COP21: Thailand's solar revolution sparked by a woman
Thailand is modernising fast and hooked on fossil fuels. In the decade to 2010, they grew by almost 70%, the United Nations says.
Petroleum, natural gas and coal - the biggest source of heat-trapping CO2 - together still supply 76% of the country's energy needs, latest government figures show.
At the same time, Thailand's energy consumption from alternative and renewable sources is accelerating rapidly.
Solar, the fastest growing sector by more than 2000% in four years, has benefited from the biggest public and private investment.
Developing economies such as Thailand's are in the spotlight at a major climate summit in Paris. Wealthy industrialised countries are appealing to emerging economies to be good climate citizens. But poorer nations fear this might limit their ability to grow and become rich.
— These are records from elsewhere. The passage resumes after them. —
theorem Rf_adequate : ∀ (f n : Nat), n ≤ 162 + f → Rf (30 + f) n ≤ 9 := by
  intro f
  induction f with
  | zero => intro n h; exact Rf30_base n (by omega)
  | succ f ih =>
    intro n h
    by_cases hn : n ≤ 162 + f
    · have h9 := ih n hn
      rw [Rf_eq_of_adequate h9 (by omega)]
      exact h9
    · have hn163 : n = 163 + f := by omega
      have h1 : 30 + (f + 1) = (30 + f) + 1 := by omega
      rw [h1]
      simp only [Rf, if_pos (by omega : 9 < n)]
      have hlt : S n < n := S_lt_self n (by omega)
      exact ih (S n) (by omega)

def Rstar (n : Nat) : Nat := Rf (n + 30) n

theorem Rstar_le9 (n : Nat) : Rstar n ≤ 9 := by
  unfold Rstar
  rw [show n + 30 = 30 + n from by omega]
  exact Rf_adequate n n (by omega)

theorem Rstar_step : ∀ n, 10 ≤ n → Rstar n = Rstar (S n) := by
  intro n h
  have h1 : Rstar n = Rf (n + 29) (S n) := by
    unfold Rstar
    rw [show n + 30 = (n + 29) + 1 from by omega]
    simp only [Rf, if_pos (by omega : 9 < n)]
  have h2 : Rf (n + 29) (S n) ≤ 9 := by
    have hb : S n ≤ 162 + (n - 1) := by
      by_cases hc : n < 100
      · have := S_le_162 n hc; omega
      · have := S_lt_self n (by omega); omega
    have := Rf_adequate (n - 1) (S n) hb
    rwa [show 30 + (n - 1) = n + 29 from by omega] at this
  rw [h1]
  exact Rf_eq_of_both h2 (Rstar_le9 (S n))

def H (n : Nat) : Prop := Rstar n = 1 ∨ Rstar n = 7

set_option maxRecDepth 400000 in
theorem Hstep_small : ∀ n, 1 ≤ n → n < 10 →
    ((Rstar n = 1 ∨ Rstar n = 7) ↔ (Rstar (S n) = 1 ∨ Rstar (S n) = 7)) := by decide

theorem Hstep (n : Nat) (h : 1 ≤ n) : H n ↔ H (S n) := by
  by_cases h10 : 10 ≤ n
  · unfold H; rw [Rstar_step n h10]
  · exact Hstep_small n h (by omega)

theorem H_iter : ∀ (k n : Nat), 1 ≤ n → ((H n ↔ H (S^[k] n)) ∧ 1 ≤ S^[k] n) := by
  intro k
  induction k with
  | zero => intro n h; exact ⟨Iff.rfl, h⟩
  | succ k ih =>
    intro n h
    have hs : 1 ≤ S n := S_pos n h
    have := ih (S n) hs
    rw [Function.iterate_succ_apply]
    exact ⟨(Hstep n h).trans this.1, this.2⟩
Thailand, however, is planning to reduce emissions by 20% over the next 15 years. It also expects to double renewable energy production by 2040, the government says.
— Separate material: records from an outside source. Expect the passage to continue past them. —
-- ===== CLAIM (what is proved, stated in full; the proofs are below) =====
def Claim_equal_solution : Prop := ∀ (id_list : List String) (report : List String) (k : Int), Dom_solution id_list report k → Pre_solution id_list report k → Spec_solution id_list report k (solution id_list report k)

-- ===== LEMMAS AND PROOFS =====

def bannedL (id_list report : List String) (k : Int) : List String :=
  (PySem.Set.ofList id_list).filter
    (fun c => decide (((sendersL (PySem.Set.ofList report) c).length : Int) ≥ k))
def canon (id_list report : List String) (k : Int) : List Int :=
  (PySem.Set.ofList id_list).map
    (fun s => ((PySem.Set.ofList report).countP
      (fun ri => (sendOf ri == s) && decide (recvOf ri ∈ bannedL id_list report k)) : Int))

lemma split_eq {r : String} (h : (partsOf r).length = 2) :
    PySem.Str.split? r " " = some [sendOf r, recvOf r] := by
  unfold sendOf recvOf
  cases hs : PySem.Str.split? r " " with
  | none => simp [partsOf, hs] at h
  | some l =>
    simp only [partsOf, hs, Option.getD_some] at h ⊢
    match l, h with
    | [a, b], _ => rfl

lemma getD_foldl_insert_const {ν : Type} (l : List String) (c : ν) (d : PySem.Dict String ν)
    (x : String) (dflt : ν) :
    (l.foldl (fun d n => d.insert n c) d).getD x dflt = if x ∈ l then c else d.getD x dflt := by
  induction l generalizing d with
  | nil => simp
  | cons a t ih =>
    simp only [List.foldl_cons, ih, PySem.Dict.getD_insert, List.mem_cons]
    by_cases hx : x ∈ t <;> by_cases hxa : x = a <;> simp [hx, hxa]

lemma keys_init {ν : Type} (l : List String) (c : ν) :
    (l.foldl (fun d n => d.insert n c) PySem.Dict.empty).keys = PySem.Set.ofList l := by
  rw [PySem.Dict.keys_foldl_insert (f := fun _ _ => c)]
  simp [PySem.Set.update, PySem.Set.ofList_eq_foldl, PySem.Dict.keys_empty]

lemma set_update_of_forall_mem {α : Type} [BEq α] [LawfulBEq α] (s : PySem.Set α) (xs : List α)
    (h : ∀ x ∈ xs, x ∈ s) : PySem.Set.update s xs = s := by
  induction xs generalizing s with
  | nil => rfl
  | cons a t ih =>
    have : PySem.Set.add s a = s := by
      simp [PySem.Set.add, PySem.Set.contains, h a (by simp)]
    simp only [PySem.Set.update, List.foldl_cons] at *
    rw [this, ih s (fun x hx => h x (by simp [hx]))]

lemma sum_indicator {T : List String} (hT : T.Nodup) (x : String) :
    (T.map (fun c => if x = c then 1 else 0)).sum = if x ∈ T then 1 else 0 := by
  induction T with
  | nil => simp
  | cons a t ih =>
    simp only [List.nodup_cons] at hT
    simp only [List.map_cons, List.sum_cons, ih hT.2, List.mem_cons]
    by_cases hxa : x = a
    · subst hxa; simp [hT.1]
    · simp [hxa]

lemma getD_modifyfold_append (l : List String) (d : PySem.Dict String (List String)) (c : String) :
    (l.foldl (fun d ri => d.modify (recvOf ri) [] (fun t => t ++ [sendOf ri])) d).getD c []
      = d.getD c [] ++ sendersL l c := by
  have h := PySem.Dict.getD_foldl_modify_append (l.map (fun ri => (recvOf ri, sendOf ri))) d c
  rw [List.foldl_map] at h
  simpa [sendersL, List.filter_map, Function.comp] using h
lemma getD_bumpfold (l : List String) (keyf : String → String) (d : PySem.Dict String Int) (v : String) :
    (l.foldl (fun d ri => d.modify (keyf ri) 0 (· + 1)) d).getD v 0
      = d.getD v 0 + ((l.map keyf).count v : Int) := by
  have h := PySem.Dict.getD_foldl_modify_add_one (l.map keyf) d v
  rw [List.foldl_map] at h
  exact h
lemma foldl_foldl_flatMap {α : Type} (T : List String) (g : String → List String)
    (f : α → String → α) (init : α) :
    T.foldl (fun d c => (g c).foldl f d) init = (T.flatMap g).foldl f init := by
  rw [List.flatMap_def, List.foldl_flatten, List.foldl_map]
lemma count_eq_countP' {l : List String} {s : String} (f : String → String) :
    (l.map f).count s = l.countP (fun ri => f ri == s) := by
  simp only [List.count, List.countP_map]; rfl

lemma sum_countP (l T : List String) (hT : T.Nodup) (s : String) :
    (T.map (fun c => l.countP (fun ri => (sendOf ri == s) && (recvOf ri == c)))).sum
      = l.countP (fun ri => (sendOf ri == s) && decide (recvOf ri ∈ T)) := by
  induction l with
  | nil => simp
  | cons a t ih =>
    simp only [List.countP_cons, ← ih]
    by_cases hs : sendOf a == s
    · have h2 : (T.map (fun c => if (sendOf a == s) && (recvOf a == c) then 1 else 0)).sum
          = if recvOf a ∈ T then 1 else 0 := by
        rw [← sum_indicator hT (recvOf a)]
        congr 1
        apply List.map_congr_left
        intro c _
        simp [hs, beq_iff_eq]
      rw [List.sum_map_add, h2, hs]
      simp
    · simp only [Bool.not_eq_true] at hs
      simp [hs]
Responsible for starting this switch to solar power is a businesswoman green experts have describing as Thailand's Solar Queen.
COP 21 - the 21st session of the Conference of the Parties - will see more than 190 nations gather in Paris to discuss a possible new global agreement on climate change, aimed at reducing greenhouse gas emissions to avoid the threat of dangerous warming due to human activities.